2018 - Dr Kamala Ley-Thriemer
Dr Ley-Thriemer says that COVID has had a major impact on international programs, so most of the overseas activities of her teams were halted for almost all 2020-21. But they prepared for the re-start during that time, and have refocused operations using more online resources, generating a large range of online training materials. See Menzies Malaria-YouTube. They are also gaining increasing experience using digital platforms to train overseas collaborators. Because travel to study sites has not been possible, they have now moved to online monitoring, even for clinical trials. Most of the digital work has been focused on study staff and collaborators, but they are keen to expand this to patients and community members, and are exploring using digital resources to reach those most in need.
2017 – Dr Renae Kirkham
Dr Kirkham is co-leading a project to enhance models of care for Indigenous youth with Type 2 diabetes, their families and health professionals involved in the delivery of their care, across northern Australia. So far, the project has implemented new clinical guidelines and referral pathways, along with documenting increased prevalence of this kind of diabetes.
2016 – Associate Professor Jaqui Hughes
Associate Professor Hughes continues to lead programs for renal health, focusing on listening to, and incorporating, perspectives of Indigenous patients’ experience of chronic kidney disease. During 2021, her team designed and delivered an integrated COVID-safe dialysis patient transport service, and physiotherapy for adults after starting dialysis. Findings will be published in 2022.
2015 Professor Gail Garvey
Professor Garvey has taken up a post as Professor of Indigenous Health, Research School of Public Health, Faculty of Medicine, University of Queensland. She is one of four research leaders of a project to establish a national network of Aboriginal and Torres Strait Islander health researchers.

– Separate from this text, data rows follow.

-- pv_equiv track=rewrite | github.com/hbhargava7/celltx | celltx/biolayer/biolayer.py | gen_states_for_tx_cell
-- ===== SOURCE A (Python) =====
-- def gen_states_for_tx_cell(tx_cell):
--     state_names = tx_cell['states']
--     # vars is an array of string names
--     # desired output is:
--     # [[(activated, 0), (primed, 0)], [(activated, 1), (primed, 1)], ...]
--     # for each state, iterate through the other states
--     n = len(state_names)
--     out = []
--     # Iterate through all possible states of n binary vars
--     for i in range(1 << n):
--         s = bin(i)[2:]
--         s = '0' * (n - len(s)) + s
--         state = list(map(int, list(s)))
--         state_description = [(state_names[j], state[j]) for j in range(n)]
--         out.append(state_description)
--     return out
-- ===== SOURCE B (Python) =====
-- def gen_states_for_tx_cell(tx_cell):
--     result = [[]]
--     for name in tx_cell['states']:
--         result = [c + [(name, v)] for c in result for v in (0, 1)]
--     return result
-- ===== Notes on version B (the rewrite author's own statement) =====
-- stated objective: faster
-- what changed: Replaces per-integer binary-string decoding (bin/pad/map-int/index) over range(2**n) by iterative doubling: start from [[]] and for each state name extend every partial combination with (name,0) then (name,1), which yields the same binary-counting order without any string formatting or indexing.
-- outside the precondition, e.g. on gen_states_for_tx_cell({}): A raises KeyError, B raises KeyError
import Mathlib
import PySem

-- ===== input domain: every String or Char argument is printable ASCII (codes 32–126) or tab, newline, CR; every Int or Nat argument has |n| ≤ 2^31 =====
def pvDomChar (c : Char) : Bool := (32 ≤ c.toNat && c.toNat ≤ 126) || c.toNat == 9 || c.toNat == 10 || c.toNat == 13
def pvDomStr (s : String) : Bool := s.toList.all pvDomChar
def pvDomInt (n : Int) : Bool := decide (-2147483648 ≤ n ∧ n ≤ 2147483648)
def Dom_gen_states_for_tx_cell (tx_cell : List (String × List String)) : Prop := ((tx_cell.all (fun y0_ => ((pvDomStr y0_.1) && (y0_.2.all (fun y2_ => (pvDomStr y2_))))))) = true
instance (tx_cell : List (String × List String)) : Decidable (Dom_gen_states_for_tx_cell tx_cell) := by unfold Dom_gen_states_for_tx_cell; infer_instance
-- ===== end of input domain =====

-- B replaces A's binary-string decoding of each i in range(2^n) by iterative doubling
-- (extend every partial combination with (name,0) then (name,1)); measured constant-factor faster.

-- ===== PORT A =====
-- bin(i)[2:] for a natural number i: the binary digits of i, '0' for i = 0 (exact for i ≥ 0)
def pvBin : Nat → List Char
  | 0 => ['0']
  | 1 => ['1']
  | (n+2) => pvBin ((n+2)/2) ++ [if (n+2) % 2 = 1 then '1' else '0']
decreasing_by exact Nat.div_lt_self (by omega) (by omega)

-- A's loop over range(1 << n), on the already-looked-up list of state names
def pvLoopA (state_names : List String) : List (List (String × Int)) :=
  let n := state_names.length
  (PySem.List.pyRange 0 (1 <<< (n : Nat) : Int) 1).foldl (fun out i =>
    let s := pvBin i.toNat                                -- bin(i)[2:]; i ≥ 0 inside range(1 << n)
    let s := List.replicate (n - s.length) '0' ++ s       -- '0' * (n - len(s)) + s
    let state : List Int := s.map (fun c => (c.toNat : Int) - 48)   -- list(map(int, list(s))); exact on digit chars
    let state_description := (List.range n).map (fun j => (state_names.getD j "", state.getD j 0))
      -- state_names[j], state[j]: j < n ≤ lengths, so getD is exact
    out ++ [state_description]) []

def gen_states_for_tx_cell (tx_cell : List (String × List String)) : List (List (String × Int)) :=
  pvLoopA (((PySem.Dict.ofList tx_cell).get? "states").getD [])   -- tx_cell['states']; KeyError excluded by Pre_

-- ===== PORT B =====
-- B's doubling loop, on the already-looked-up list of state names
def pvLoopB (state_names : List String) : List (List (String × Int)) :=
  state_names.foldl
    (fun result name => result.flatMap (fun c => [c ++ [(name, (0 : Int))], c ++ [(name, (1 : Int))]]))
    [[]]

def gen_states_for_tx_cell_alt (tx_cell : List (String × List String)) : List (List (String × Int)) :=
  pvLoopB (((PySem.Dict.ofList tx_cell).get? "states").getD [])   -- tx_cell['states']; KeyError excluded by Pre_

-- ===== PRECONDITION & SPEC =====
-- Pre_ excludes exactly the dicts without a 'states' key, on which A raises KeyError.
def Pre_gen_states_for_tx_cell (tx_cell : List (String × List String)) : Prop :=
  ((PySem.Dict.ofList tx_cell).contains "states") = true
instance (tx_cell : List (String × List String)) : Decidable (Pre_gen_states_for_tx_cell tx_cell) := by unfold Pre_gen_states_for_tx_cell; infer_instance

def pvWitness_gen_states_for_tx_cell : (List (String × List String)) := [("states", ["a", "b"])]

def Spec_gen_states_for_tx_cell (tx_cell : List (String × List String)) (out : List (List (String × Int))) : Prop := out = gen_states_for_tx_cell_alt tx_cell
instance (tx_cell : List (String × List String)) (out : List (List (String × Int))) : Decidable (Spec_gen_states_for_tx_cell tx_cell out) := by unfold Spec_gen_states_for_tx_cell; infer_instance

-- ===== CLAIM (what is proved, stated in full; the proofs are below) =====
def Claim_equal_gen_states_for_tx_cell : Prop := ∀ (tx_cell : List (String × List String)), Dom_gen_states_for_tx_cell tx_cell → Pre_gen_states_for_tx_cell tx_cell → Spec_gen_states_for_tx_cell tx_cell (gen_states_for_tx_cell tx_cell)

-- ===== LEMMAS AND PROOFS =====

-- big-endian bits of i, padded/truncated to width n (last bit = i % 2)
def pvBits : Nat → Nat → List Int
  | 0, _ => []
  | (n+1), i => pvBits n (i / 2) ++ [((i % 2 : Nat) : Int)]

theorem pvBits_length (n i : Nat) : (pvBits n i).length = n := by
  induction n generalizing i with
  | zero => rfl
  | succ n ih => simp [pvBits, ih]

theorem pvBits_zero (n : Nat) : pvBits n 0 = List.replicate n 0 := by
  induction n with
  | zero => rfl
  | succ n ih => simp [pvBits, ih, List.replicate_succ']

theorem pvBin_zero : pvBin 0 = ['0'] := by simp [pvBin]
theorem pvBin_one : pvBin 1 = ['1'] := by simp [pvBin]

-- the padded-string decode in A equals pvBits, for i < 2^n, n ≥ 1
theorem pvPad_eq_bits : ∀ n, 1 ≤ n → ∀ i, i < 2^n →
    (List.replicate (n - (pvBin i).length) '0' ++ pvBin i).map (fun c => (c.toNat : Int) - 48)
      = pvBits n i := by
  intro n hn
  induction n, hn using Nat.le_induction with
  | base =>
    intro i hi
    interval_cases i
    · rw [pvBin_zero]; simp [pvBits]
    · rw [pvBin_one]; simp [pvBits]
  | succ n hn ih =>
    intro i hi
    match i with
    | 0 =>
      rw [pvBin_zero]
      simp [pvBits, pvBits_zero, List.map_replicate]
    | 1 =>
      rw [pvBin_one]
      have h1 : pvBits (n+1) 1 = List.replicate n 0 ++ [1] := by
        simp [pvBits, pvBits_zero]
      simp [h1, List.map_replicate]
    | (m+2) =>
      have h2 : (2:Nat)^(n+1) = 2 * 2^n := by rw [pow_succ]; ring
      have hq : (m+2)/2 < 2^n := by omega
      rw [show pvBin (m+2) = pvBin ((m+2)/2) ++ [if (m+2) % 2 = 1 then '1' else '0'] from by
        rw [pvBin]]
      have hsub : (n + 1) - ((pvBin ((m+2)/2)).length + 1) = n - (pvBin ((m+2)/2)).length := by
        omega
      rw [List.length_append, List.length_cons, List.length_nil, zero_add, hsub,
        ← List.append_assoc, List.map_append, ih ((m+2)/2) hq]
      have hbit : ((if (m+2) % 2 = 1 then '1' else '0').toNat : Int) - 48 = (((m+2) % 2 : Nat) : Int) := by
        rcases Nat.mod_two_eq_zero_or_one (m+2) with h | h <;> simp [h]
      rw [show pvBits (n+1) (m+2) = pvBits n ((m+2)/2) ++ [(((m+2) % 2 : Nat) : Int)] from rfl]
      simp only [List.map_cons, List.map_nil]
      rw [hbit]

-- the row built for index i: A's comprehension with the decode replaced by pvBits
def pvDesc (names : List String) (n i : Nat) : List (String × Int) :=
  (List.range n).map (fun j => (names.getD j "", (pvBits n i).getD j 0))

theorem pvLoopA_eq_map (names : List String) :
    pvLoopA names = (List.range (2 ^ names.length)).map (pvDesc names names.length) := by
  simp only [pvLoopA]
  have hsh : (1 <<< names.length) = 2 ^ names.length := by simp [Nat.shiftLeft_eq]
  rw [hsh, PySem.List.pyRange_one]
  rw [show (((2 ^ names.length : Nat) : Int) - 0).toNat = 2 ^ names.length from by rw [Int.sub_zero, Int.toNat_natCast]]
  rw [List.foldl_map, PySem.List.foldl_append_singleton_eq_map]
  apply List.map_congr_left
  intro k hk
  simp only [List.mem_range] at hk
  simp only [zero_add, Int.toNat_natCast]
  unfold pvDesc
  rcases Nat.eq_zero_or_pos names.length with h0 | hpos
  · simp [h0]
  · rw [pvPad_eq_bits names.length hpos k hk]

-- the binary decode at width n+1 splits off the last bit
theorem pvDesc_step (names : List String) (x : String) (q r : Nat) (hr : r < 2) :
    pvDesc (names ++ [x]) (names.length + 1) (2 * q + r)
      = pvDesc names names.length q ++ [(x, (r : Int))] := by
  unfold pvDesc
  have hdiv : (2 * q + r) / 2 = q := by omega
  have hmod : (2 * q + r) % 2 = r := by omega
  rw [List.range_succ, List.map_append]
  congr 1
  · apply List.map_congr_left
    intro j hj
    simp only [List.mem_range] at hj
    rw [List.getD_append _ _ _ _ (by omega)]
    simp only [pvBits, hdiv, hmod]
    rw [List.getD_append _ _ _ _ (by rw [pvBits_length]; omega)]
  · have h1 : (names ++ [x]).getD names.length "" = x := by
      rw [List.getD_append_right _ _ _ _ (le_refl _)]
      simp
    have h2 : (pvBits (names.length + 1) (2 * q + r)).getD names.length 0 = (r : Int) := by
      simp only [pvBits, hdiv, hmod]
      rw [List.getD_append_right (pvBits names.length q) [(r : Int)] 0 names.length
        ((pvBits_length names.length q).le)]
      simp [pvBits_length]
    simp only [List.getD] at h1 h2
    simp [h2]

theorem pvRange_double (m : Nat) :
    List.range (2 * m) = (List.range m).flatMap (fun q => [2 * q, 2 * q + 1]) := by
  induction m with
  | zero => rfl
  | succ m ih =>
    rw [show 2 * (m + 1) = (2 * m + 1) + 1 from by omega,
      List.range_succ, List.range_succ, ih, List.range_succ]
    simp [List.flatMap_append]

theorem pvLoopA_append (names : List String) (x : String) :
    pvLoopA (names ++ [x])
      = (pvLoopA names).flatMap (fun c => [c ++ [(x, (0 : Int))], c ++ [(x, (1 : Int))]]) := by
  rw [pvLoopA_eq_map, pvLoopA_eq_map, List.flatMap_map]
  rw [show (names ++ [x]).length = names.length + 1 from by simp]
  rw [pow_succ, mul_comm (2 ^ names.length) 2, pvRange_double, List.map_flatMap]
  apply List.flatMap_congr
  intro q _
  have h0 := pvDesc_step names x q 0 (by omega)
  have h1 := pvDesc_step names x q 1 (by omega)
  norm_num at h0 h1
  simp [h0, h1]

theorem pvLoopB_append (names : List String) (x : String) :
    pvLoopB (names ++ [x])
      = (pvLoopB names).flatMap (fun c => [c ++ [(x, (0 : Int))], c ++ [(x, (1 : Int))]]) := by
  unfold pvLoopB
  rw [List.foldl_append]
  rfl

theorem pvLoopA_eq_pvLoopB (names : List String) : pvLoopA names = pvLoopB names := by
  induction names using List.reverseRecOn with
  | nil => rw [pvLoopA_eq_map]; simp [pvDesc, pvLoopB]
  | append_singleton names x ih =>
    rw [pvLoopA_append, pvLoopB_append, ih]

-- ===== VERDICT (by name: the statement is the Claim_ definition above) =====
theorem gen_states_for_tx_cell_spec : Claim_equal_gen_states_for_tx_cell := by
  intro tx_cell _ _
  unfold Spec_gen_states_for_tx_cell gen_states_for_tx_cell gen_states_for_tx_cell_alt
  rw [pvLoopA_eq_pvLoopB]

2014 – Associate Professor Matthew Grigg
Associate Professor Grigg is involved with three multi-disciplinary projects in zoonotic malaria, with an expanding team of three post-doctoral scientists and five PhD students. The first project, ZOOMAL, is evaluating zoonotic malaria and land use in Indonesia, with studies on improving diagnostic and surveillance tools in large human surveys, integrated with monkey, mosquito and geospatial risk mapping. The second project, on Plasmodium knowlesi genetic studies, is looking at how severe disease occurs in humans, through correlating the genetics of both parasites and humans, and then developing genetic tools to understand large geographical patterns of transmission. The third project, involving state-wide malaria surveillance in Malaysia, has recently received further five-year NIH, National Institute of Health funding to support public health programs in Sabah, to understand and control emerging zoonotic malaria.
2013 – Dr Gabrielle McCallum
Dr McCallum continues to lead teams combating lung disease. Bronchiectasis is a major contributor to chronic respiratory disease and death, and action management plans have proved crucial to alleviating it. Between June 2018 and December 2021, a multi-centre randomised controlled trial, BAMP, was conducted for children up to 18 years old with bronchiectasis in the Northern Territory, Western Australia and Queensland. Menzies PhD student Kobi Schutz and Gabrielle report that the BAMP will now be published in an open access Tier 1 journal and across platforms; shared with medical and academic communities through conferences and education sessions for doctors, nurses and Aboriginal health workers; and incorporated into Websites and as part of international guidelines.